To load an existing file, it’s similar, and I believe works with either the openoffice or windows load dialogs. Better to stick with the openoffice ones though, so you can save new files.

One down side to OpenOffice was that it did not support digest authentication. We had to revert to Basic auth, which does not encrypt the password well. If it’s over SSL, that’s fine, but most users should be able to use HTTP and digest…

This still does not address images, though…. or other random file types.

NTLM

NTLM is the protocol that Internet Explorer uses to automatically log a user in to a site using the OS login credentials. There are lots of intranet applications that do this within an organization. What’s neat is that it’s not just limited to Internet Explorer and IIS.

First off, FireFox can do NTLM as well. In version 1.0, you need to navigate to about:config and find network.automatic-ntlm-auth.trusted-uris. Give it a value such as a domain (guyton.net) that you trust with your OS login credentials. Multiple hosts can be entered, sep. by commas. After that, automatic logins!

Note that to do this in IE, you need to go to Internet Options – Security – Local Intranet (or Trusted Sites) and add the host substring there (though it might need *.guyton.net or something similar).

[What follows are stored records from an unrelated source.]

-- pv_equiv track=rewrite | github.com/loansnap/regular | simple.py | cartesian
-- ===== SOURCE A (Python) =====
-- def cartesian(partials):
--     # Each 'partial' is a list of possible value maps for some subset of the symbols
--     # ex.: [[{'a':1},{'a':2}], [{'b':3},{'b':4}]] -> [{'a':1,'b':3},{'a':1,'b':4},{'a':2,'b':3},{'a':2,'b':4}]
--     if len(partials) == 0:
--         return []
--     if len(partials) == 1 and len(partials[0]) == 0:
--         # Annoying corner case, I should probably handle uniqueing earlier so it's not needed
--         return [{}]
--     if len(partials) == 1:
--         return partials[0]
--     if len(partials[0]) == 0:
--         # This lets match_simple handle parts of the data which don't contain any relevant symbols.
--         # TODO: refactor so it doesn't need special handling. Will probably involve uniqueing  earlier.
--         return cartesian(partials[1:])
--
--     result = []
--     for remainder in cartesian(partials[1:]):
--         for candidate in partials[0]:
--             # If the two symbol sets have any symbols in common, then match on their values
--             # TODO: make this more efficient
--             common = set(remainder).intersection(candidate)
--             if {k: remainder[k] for k in common} != {k: candidate[k] for k in common}:
--                 continue
--
--             # The "cartesian" part
--             full = {k:v for k,v in remainder.items()}
--             full.update(candidate)
--             result.append(full)
--     return result
-- ===== SOURCE B (Python) =====
-- def cartesian(partials):
--     # Iterative right-to-left fold instead of recursion; empty layers are
--     # normalized to [{}] up front, which removes A's special cases.
--     if not partials:
--         return []
--     maps = [layer if layer else [{}] for layer in partials]
--     acc = list(maps[-1])
--     for layer in reversed(maps[:-1]):
--         acc = [{**r, **c} for r in acc for c in layer
--                if all(c.get(k, v) == v for k, v in r.items())]
--     return acc
-- ===== Notes on version B (the rewrite author's own statement) =====
-- stated objective: simpler
-- what changed: Replaces A's recursion with three special-case branches by a single right-to-left fold over the layers after normalizing empty layers to [{}], and replaces the per-pair set-intersection/dict-comprehension consistency test by a short-circuiting all() over the remainder's items.
import Mathlib
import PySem

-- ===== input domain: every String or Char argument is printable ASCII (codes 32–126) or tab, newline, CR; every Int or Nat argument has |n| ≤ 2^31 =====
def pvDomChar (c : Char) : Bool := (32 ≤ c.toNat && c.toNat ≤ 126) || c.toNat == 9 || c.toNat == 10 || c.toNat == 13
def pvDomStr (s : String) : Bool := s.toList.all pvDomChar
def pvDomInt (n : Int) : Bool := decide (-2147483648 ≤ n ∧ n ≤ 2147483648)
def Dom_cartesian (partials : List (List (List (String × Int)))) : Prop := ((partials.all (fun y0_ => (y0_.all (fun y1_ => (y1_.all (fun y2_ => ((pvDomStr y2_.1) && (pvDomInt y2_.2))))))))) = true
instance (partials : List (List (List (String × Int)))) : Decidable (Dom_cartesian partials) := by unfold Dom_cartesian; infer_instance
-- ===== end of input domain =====

-- B replaces A's recursion and its three special cases by one right-to-left fold over the
-- layers with empty layers normalized to [{}] up front; objective: simpler (same result).

-- ===== PORT A =====
-- full = {k:v for k,v in remainder.items()}; full.update(candidate)
def pyUpdate (d : PySem.Dict String Int) (ps : List (String × Int)) : PySem.Dict String Int :=
  ps.foldl (fun d kv => d.insert kv.1 kv.2) d

def cartesian : List (List (List (String × Int))) → List (List (String × Int))
  | [] => []
  | p0 :: rest =>
    if rest = [] then
      if p0 = [] then [[]] else p0
    else if p0 = [] then cartesian rest
    else
      (cartesian rest).foldl (fun result remainder =>
        p0.foldl (fun result candidate =>
          -- common = set(remainder).intersection(candidate)
          let common := PySem.Set.inter (PySem.Set.ofList (PySem.Dict.keys ⟨remainder⟩))
                          (PySem.Dict.keys ⟨candidate⟩)
          -- the comprehension comparison is Python dict `==` (order-insensitive); both
          -- comprehensions have key list `common`, so it is pointwise value equality on `common`
          if common.all (fun k => PySem.Dict.get? (⟨remainder⟩ : PySem.Dict String Int) k
                                    == PySem.Dict.get? (⟨candidate⟩ : PySem.Dict String Int) k) then
            result ++ [(pyUpdate ⟨remainder⟩ candidate).items]
          else result) result) []

-- ===== PORT B =====
-- all(c.get(k, v) == v for k, v in r.items())
def consistent (r c : List (String × Int)) : Bool :=
  r.all (fun kv => PySem.Dict.getD (⟨c⟩ : PySem.Dict String Int) kv.1 kv.2 == kv.2)

-- {**r, **c}
def mergeMaps (r c : List (String × Int)) : List (String × Int) :=
  (c.foldl (fun d kv => d.insert kv.1 kv.2) (⟨r⟩ : PySem.Dict String Int)).items

def cartesian_alt : List (List (List (String × Int))) → List (List (String × Int))
  | [] => []
  | p0 :: rest =>
    let maps := (p0 :: rest).map (fun layer => if layer = [] then [[]] else layer)
    (maps.dropLast.reverse).foldl
      (fun acc layer =>
        acc.flatMap (fun r => (layer.filter (fun c => consistent r c)).map (fun c => mergeMaps r c)))
      (maps.getLastD [])   -- maps[-1]; maps is nonempty, so the default is never used

-- ===== PRECONDITION & SPEC =====
-- Pre_ admits exactly the association lists that represent Python dicts (no duplicate keys);
-- every input A's Python can receive satisfies it (a Python dict cannot have duplicate keys).
def Pre_cartesian (partials : List (List (List (String × Int)))) : Prop :=
  ∀ layer ∈ partials, ∀ d ∈ layer, (d.map Prod.fst).Nodup
instance (partials : List (List (List (String × Int)))) : Decidable (Pre_cartesian partials) := by
  unfold Pre_cartesian; infer_instance

def pvWitness_cartesian : (List (List (List (String × Int)))) :=
  [[[("a", 1)], [("a", 2)]], [[("b", 3)], [("b", 4)]]]

def Spec_cartesian (partials : List (List (List (String × Int)))) (out : List (List (String × Int))) : Prop := out = cartesian_alt partials
instance (partials : List (List (List (String × Int)))) (out : List (List (String × Int))) : Decidable (Spec_cartesian partials out) := by unfold Spec_cartesian; infer_instance

-- ===== CLAIM (what is proved, stated in full; the proofs are below) =====
def Claim_equal_cartesian : Prop := ∀ (partials : List (List (List (String × Int)))), Dom_cartesian partials → Pre_cartesian partials → Spec_cartesian partials (cartesian partials)

-- ===== LEMMAS AND PROOFS =====

-- the normalized layer list and the join both ports reduce to
def normLayers (l : List (List (List (String × Int)))) : List (List (List (String × Int))) :=
  l.map (fun layer => if layer = [] then [[]] else layer)

def joinB (layer : List (List (String × Int))) (acc : List (List (String × Int))) :
    List (List (String × Int)) :=
  acc.flatMap (fun r => (layer.filter (fun c => consistent r c)).map (fun c => mergeMaps r c))

def chain : List (List (List (String × Int))) → List (List (String × Int))
  | [] => [[]]
  | m :: ms => joinB m (chain ms)

theorem mergeMaps_nil_right (r : List (String × Int)) : mergeMaps r [] = r := rfl

theorem consistent_nil_right (r : List (String × Int)) : consistent r [] = true := by
  unfold consistent
  simp [PySem.Dict.getD, PySem.Dict.get?]

theorem consistent_nil_left (c : List (String × Int)) : consistent [] c = true := rfl

theorem mergeMaps_nil_left (c : List (String × Int)) (h : (c.map Prod.fst).Nodup) :
    mergeMaps [] c = c := by
  unfold mergeMaps
  have hfresh : ∀ a ∈ c, PySem.Dict.contains (⟨[]⟩ : PySem.Dict String Int) (Prod.fst a) = false := by
    intro a _; rfl
  simpa using PySem.Dict.items_foldl_insert_fresh c Prod.fst Prod.snd ⟨[]⟩ hfresh h

theorem nodup_mergeMaps (r c : List (String × Int)) (h : (r.map Prod.fst).Nodup) :
    ((mergeMaps r c).map Prod.fst).Nodup := by
  have h' : (PySem.Dict.keys (⟨r⟩ : PySem.Dict String Int)).Nodup := by
    simpa [PySem.Dict.keys] using h
  simpa [mergeMaps, PySem.Dict.keys] using
    PySem.Dict.nodup_keys_foldl_insert_key c Prod.fst (fun _ kv => kv.2) ⟨r⟩ h'

theorem get?_mk_of_mem (r : List (String × Int)) (k : String) (v : Int)
    (h : (r.map Prod.fst).Nodup) (hm : (k, v) ∈ r) :
    PySem.Dict.get? (⟨r⟩ : PySem.Dict String Int) k = some v := by
  induction r with
  | nil => simp at hm
  | cons a r ih =>
    simp only [List.map_cons, List.nodup_cons] at h
    rcases List.mem_cons.mp hm with heq | hm'
    · rw [← heq]
      simp [PySem.Dict.get?]
    · have hk : (a.1 == k) = false := by
        have hkmem : k ∈ r.map Prod.fst := List.mem_map_of_mem (f := Prod.fst) hm'
        simp only [beq_eq_false_iff_ne, ne_eq]
        intro e; exact h.1 (e ▸ hkmem)
      simpa [PySem.Dict.get?, List.find?_cons, hk] using ih h.2 hm'

theorem cond_eq (r c : List (String × Int)) (h : (r.map Prod.fst).Nodup) :
    ((PySem.Set.inter (PySem.Set.ofList (PySem.Dict.keys ⟨r⟩)) (PySem.Dict.keys ⟨c⟩)).all
      (fun k => PySem.Dict.get? (⟨r⟩ : PySem.Dict String Int) k
                  == PySem.Dict.get? (⟨c⟩ : PySem.Dict String Int) k)) = consistent r c := by
  unfold consistent
  rw [show PySem.Set.ofList (PySem.Dict.keys (⟨r⟩ : PySem.Dict String Int)) = r.map Prod.fst from
    PySem.Set.ofList_eq_self_of_nodup _ h]
  rw [Bool.eq_iff_iff]
  simp only [PySem.Set.inter, PySem.Set.contains, List.all_eq_true, List.mem_filter,
    List.mem_map]
  constructor
  · intro H kv hkv
    obtain ⟨k0, v0⟩ := kv
    have hget := get?_mk_of_mem r k0 v0 h hkv
    cases hopt : PySem.Dict.get? (⟨c⟩ : PySem.Dict String Int) k0 with
    | none => simp [PySem.Dict.getD, hopt]
    | some w =>
      have hmem : k0 ∈ PySem.Dict.keys (⟨c⟩ : PySem.Dict String Int) := by
        by_contra hn
        simp [(PySem.Dict.get?_eq_none_iff_not_mem_keys _ _).mpr hn] at hopt
      have h2 := H k0 ⟨⟨(k0, v0), hkv, rfl⟩, by simpa using hmem⟩
      rw [hget, hopt] at h2
      simp only [beq_iff_eq, Option.some.injEq] at h2
      simp [PySem.Dict.getD, hopt, h2]
  · intro H k0 hk0
    obtain ⟨⟨⟨k1, v0⟩, hkv, rfl⟩, hcont⟩ := hk0
    have hget := get?_mk_of_mem r k1 v0 h hkv
    have h2 := H (k1, v0) hkv
    cases hopt : PySem.Dict.get? (⟨c⟩ : PySem.Dict String Int) k1 with
    | none =>
      exact absurd ((PySem.Dict.get?_eq_none_iff_not_mem_keys _ _).mp hopt)
        (by simpa using hcont)
    | some w =>
      simp only [PySem.Dict.getD, hopt, Option.getD_some, beq_iff_eq] at h2
      simp [hget, h2]

theorem chain_nodup (l : List (List (List (String × Int))))
    (h : ∀ layer ∈ l, ∀ d ∈ layer, (d.map Prod.fst).Nodup) :
    ∀ r ∈ chain l, (r.map Prod.fst).Nodup := by
  induction l with
  | nil =>
    intro r hr
    simp only [chain, List.mem_singleton] at hr
    subst hr; simp
  | cons m ms ih =>
    intro r hr
    simp only [chain, joinB, List.mem_flatMap, List.mem_map, List.mem_filter] at hr
    obtain ⟨r', hr', c, ⟨hc, _⟩, rfl⟩ := hr
    exact nodup_mergeMaps _ _ (ih (fun layer hl => h layer (List.mem_cons_of_mem _ hl)) r' hr')

theorem pre_normLayers (l : List (List (List (String × Int))))
    (h : ∀ layer ∈ l, ∀ d ∈ layer, (d.map Prod.fst).Nodup) :
    ∀ layer ∈ normLayers l, ∀ d ∈ layer, (d.map Prod.fst).Nodup := by
  intro layer hl
  simp only [normLayers, List.mem_map] at hl
  obtain ⟨l0, hl0, rfl⟩ := hl
  by_cases he : l0 = []
  · rw [if_pos he]
    intro d hd
    simp only [List.mem_singleton] at hd
    subst hd; simp
  · rw [if_neg he]
    exact h l0 hl0

theorem joinB_singleton_empty (acc : List (List (String × Int))) :
    joinB [[]] acc = acc := by
  unfold joinB
  simp [consistent_nil_right, mergeMaps_nil_right]

theorem joinB_base (m : List (List (String × Int))) (h : ∀ d ∈ m, (d.map Prod.fst).Nodup) :
    joinB m [[]] = m := by
  unfold joinB
  rw [List.flatMap_singleton]
  rw [List.filter_eq_self.mpr (fun c _ => consistent_nil_left c)]
  rw [List.map_congr_left (fun c hc => mergeMaps_nil_left c (h c hc))]
  exact List.map_id m

theorem cartesian_eq_chain (partials : List (List (List (String × Int))))
    (hne : partials ≠ []) (h : Pre_cartesian partials) :
    cartesian partials = chain (normLayers partials) := by
  induction partials with
  | nil => exact absurd rfl hne
  | cons p0 rest ih =>
    have hp0 : ∀ d ∈ p0, (d.map Prod.fst).Nodup := h p0 (by simp)
    have hrestPre : Pre_cartesian rest := fun layer hl => h layer (List.mem_cons_of_mem _ hl)
    by_cases hr0 : rest = []
    · subst hr0
      by_cases hp0e : p0 = []
      · subst hp0e
        simp [cartesian, normLayers, chain, joinB_singleton_empty]
      · simp only [cartesian, normLayers, List.map_cons, List.map_nil, if_neg hp0e, chain]
        exact (joinB_base p0 hp0).symm
    · by_cases hp0e : p0 = []
      · subst hp0e
        have hstep : cartesian ([] :: rest) = cartesian rest := by
          simp [cartesian, hr0]
        rw [hstep, ih hr0 hrestPre]
        have hnorm : normLayers ([] :: rest) = [[]] :: normLayers rest := by
          simp [normLayers]
        rw [hnorm]
        simp only [chain]
        exact (joinB_singleton_empty _).symm
      · simp only [cartesian, if_neg hr0, if_neg hp0e]
        simp only [PySem.List.foldl_append_if]
        simp only [PySem.List.foldl_append_eq_flatMap, List.nil_append]
        rw [ih hr0 hrestPre]
        have hnorm : normLayers (p0 :: rest) = p0 :: normLayers rest := by
          simp [normLayers, hp0e]
        rw [hnorm]
        simp only [chain]
        unfold joinB
        apply List.flatMap_congr
        intro r hrmem
        have hnd : (r.map Prod.fst).Nodup :=
          chain_nodup _ (pre_normLayers _ hrestPre) r hrmem
        rw [List.filter_congr (fun c _ => cond_eq r c hnd)]
        rfl

theorem revfold_chain (ms : List (List (List (String × Int)))) (m : List (List (String × Int)))
    (h : ∀ layer ∈ ms ++ [m], ∀ d ∈ layer, (d.map Prod.fst).Nodup) :
    ms.foldr (fun layer acc => joinB layer acc) m = chain (ms ++ [m]) := by
  induction ms with
  | nil =>
    simp only [List.nil_append, List.foldr_nil, chain]
    exact (joinB_base m (fun d hd => h m (by simp) d hd)).symm
  | cons m0 ms ih =>
    simp only [List.cons_append, List.foldr_cons, chain]
    rw [ih (fun layer hl => h layer (List.mem_cons_of_mem _ hl))]

theorem alt_eq_chain (partials : List (List (List (String × Int))))
    (hne : partials ≠ []) (h : Pre_cartesian partials) :
    cartesian_alt partials = chain (normLayers partials) := by
  cases partials with
  | nil => exact absurd rfl hne
  | cons p0 rest =>
    have hmapsne : ((p0 :: rest).map (fun layer => if layer = [] then [[]] else layer)) ≠ [] := by
      simp
    obtain ⟨ms, m, hms⟩ :
        ∃ ms m, (p0 :: rest).map (fun layer => if layer = [] then [[]] else layer) = ms ++ [m] :=
      ⟨_, _, (List.dropLast_append_getLast hmapsne).symm⟩
    have hnorm : normLayers (p0 :: rest) = ms ++ [m] := hms
    have hpre : ∀ layer ∈ ms ++ [m], ∀ d ∈ layer, (d.map Prod.fst).Nodup := by
      have := pre_normLayers _ h
      rw [hnorm] at this
      exact this
    simp only [cartesian_alt]
    rw [hms, List.dropLast_concat, List.getLastD_concat, List.foldl_reverse, hnorm]
    exact revfold_chain ms m hpre

-- ===== VERDICT (by name: the statement is the Claim_ definition above) =====
theorem cartesian_spec : Claim_equal_cartesian := by
  intro partials _hdom hpre
  unfold Spec_cartesian
  cases partials with
  | nil => rfl
  | cons p0 rest =>
    rw [cartesian_eq_chain _ (by simp) hpre, alt_eq_chain _ (by simp) hpre]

OK, so enough about the browsers, what about the back-end servers? Since we like UNIX here, we aren’t gonna touch IIS. Apache 2 is our favorite way to go, and two methods exist:

So far I’ve experimented with the first one, and it seems to work OK. After half a day it seems that the website gets pretty slow in responding, so I suspect a memory leak.

I plan on trying the second one out tomorrow. It seems to support multiple domains and PDCs/BDCs for each, and returns the domain as well as the userid in the REMOTE_USER env var, which I need.

These should theoretically authenticate with samba as well, which can get data from an LDAP server. This is nice because the whole thing can be implemented with FireFox, Samba, Apache, and OpenLDAP, thus completely eliminating reliance on Microsoft products (other than OS login) while still providing single sign-on capabilities.

Apache compile standards

I’ve been spending time at work standardizing our Apache configuration and installs. It’s been fun working out exactly what modules we do/might need and compiling with the right performance enhancers (mpm=worker, enable nonportable atomics, etc).

I went ahead and upgraded the home server last night as well – got to a secure openssl and latest apache, and put a buncha modules as DSOs that I might include in the config later.

What a nice job – getting to work on Apache and open source stuff like that.